Baker and Entner agreed on the 5c’s potential. The plans “will help drive sales as the overall price of an annual upgrade iPhone became cheaper at all operators excluding Sprint,” Entner said.
Baker said the no-contract plans, in combination with the cost on the 5c, provides “underserved segments with a first-generation Apple device at an attractive acquisition cost.”
Worldwide, the new products will do little in themselves to stop Apple’s declining global market share, analysts said, especially because the iPhone 5c is not nearly as low cost as some analysts expected to accelerate sales in developing markets where phones aren’t subsidized. Apple’s tieup with NTT Docomo in Japan and a potential deal with China’s largest carrier, China Mobile, will have a greater impact on boosting Apple’s worldwide share, said Baker.
For his part, Lowenstein noted that “a lot of smartphone growth in other parts of the world is in economies where there is more price sensitivity and/or no carrier subsidy. That’s where the Android ecosystem is really gaining. The Android devices that are selling in the $100 to 300 range are good devices. They might not be great, but good is good enough for many users.”

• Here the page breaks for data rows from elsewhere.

-- pv_equiv track=rewrite | github.com/lexiconium/algorithms | codeforces/1820b.py | solve
-- ===== SOURCE A (Python) =====
-- def solve(s: str) -> int:
--     if (begin := s.find("1")) == -1:
--         return 0
--     if (s_len := len(s)) == 1:
--         return 1
--
--     max_len = 0
--
--     while begin < s_len:
--         end = (begin + 1) % s_len
--
--         while s[end] == "1" and end != begin:
--             end = (end + 1) % s_len
--
--         max_len = max(end - begin if end > begin else s_len - begin + end, max_len)
--
--         while s[end] == "0" and end != begin:
--             end = (end + 1) % s_len
--
--         if end <= begin:
--             break
--
--         begin = end
--
--     if max_len == s_len:
--         return s_len * s_len
--
--     def area(m: int) -> int:
--         return m * (max_len - m + 1)
--
--     if max_len % 2:
--         return area((max_len + 1) // 2)
--     return max(area(max_len // 2), area((max_len + 2) // 2))
-- ===== SOURCE B (Python) =====
-- def solve(s: str) -> int:
--     if "1" not in s:
--         return 0
--     n = len(s)
--     if "0" not in s:
--         return n * n
--     best = cur = 0
--     for c in s:
--         cur = cur + 1 if c == "1" else 0
--         if cur > best:
--             best = cur
--     lead = 0
--     while s[lead] == "1":
--         lead += 1
--     max_len = max(best, lead + cur)
--     half = (max_len + 1) // 2
--     return half * (max_len - half + 1)
-- ===== Notes on version B (the rewrite author's own statement) =====
-- stated objective: simpler
-- what changed: Replaces the circular two-pointer scan with modular index chasing by a single linear fold that tracks the best and current run of ones plus a leading-ones count for the wrap-around run, and collapses the parity-split area maximisation to one closed-form half.
-- outside the precondition, e.g. on solve('10a'): A returns 2, B returns 1; on solve('a1'): A returns 1, B returns 4
import Mathlib
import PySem

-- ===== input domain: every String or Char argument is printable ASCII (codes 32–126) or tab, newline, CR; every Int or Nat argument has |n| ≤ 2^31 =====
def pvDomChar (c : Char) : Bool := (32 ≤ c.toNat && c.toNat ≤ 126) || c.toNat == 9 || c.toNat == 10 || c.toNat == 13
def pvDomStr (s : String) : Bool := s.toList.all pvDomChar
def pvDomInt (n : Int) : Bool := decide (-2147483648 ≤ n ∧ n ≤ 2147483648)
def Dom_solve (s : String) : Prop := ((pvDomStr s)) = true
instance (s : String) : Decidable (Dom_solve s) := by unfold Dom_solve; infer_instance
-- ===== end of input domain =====

-- B replaces A's circular two-pointer scan by one linear fold (best/current run of ones)
-- plus a leading-ones count for the wrap run, and a single closed-form area half; same values
-- on all binary strings (Pre_solve).

-- ===== PORT A =====
-- inner `while s[end] == c and end != begin: end = (end + 1) % s_len` loops of A,
-- one shared shape for the '1'-scan and the '0'-scan; the index e is always in [0, n),
-- so `l.getD e ' '` is exactly Python's `s[end]`; the loop revisits no position before
-- stopping, so fuel n (supplied at call site) is enough and the fuel guard never fires.
def scanCirc (tc : Char) (l : List Char) (n b : Nat) : Nat → Nat → Nat
  | e, 0 => e
  | e, f + 1 => if l.getD e ' ' = tc ∧ e ≠ b then scanCirc tc l n b ((e + 1) % n) f else e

Ambrosio added, “I think it’s pretty much a unanimous view that the 5c isn’t that much lower in price to help Apple gain significant share in lower tiers. I’d say that it will probably gain as much if not more share in emerging markets, where a big volume growth opportunity exists, from lowering prices on legacy products like 4 and 4S.”
As for whether the introductions burnish Apple’s reputation for innovation, opinions are split.
“I think they do,” said Lowenstein. “64-bit [in the iPhone 5s] is pretty important as far as performance and opens new doors for the developer community. With the M7 [motion] coprocessor [in the 5s], Apple has thought a lot about the emerging health/fitness app market and now has a differentiated device in this category.”
Enter said the launches show that “Apple is continuing to innovate, but the innovative jumps are getting smaller.” He also said the fingerprint-reader method of unlocking the 5s “is a double-edged sword, especially overseas, due to concerns about NSA.”
For his part, Ambrosio pointed out that “it is extremely difficult to ‘innovate’ new products from one iteration to the next. We’ve seen that with other vendors. And when Apple doesn’t improve or upgrade in some of the base features, such as using larger LCDs like Samsung and a few others, I’d say they struggled this round to offer any real differentiated features or techs.”
Nonetheless, he said, “they are still the leading vendor that is watched by all other vendors, so we can’t rule them out as possibly innovating in the future.”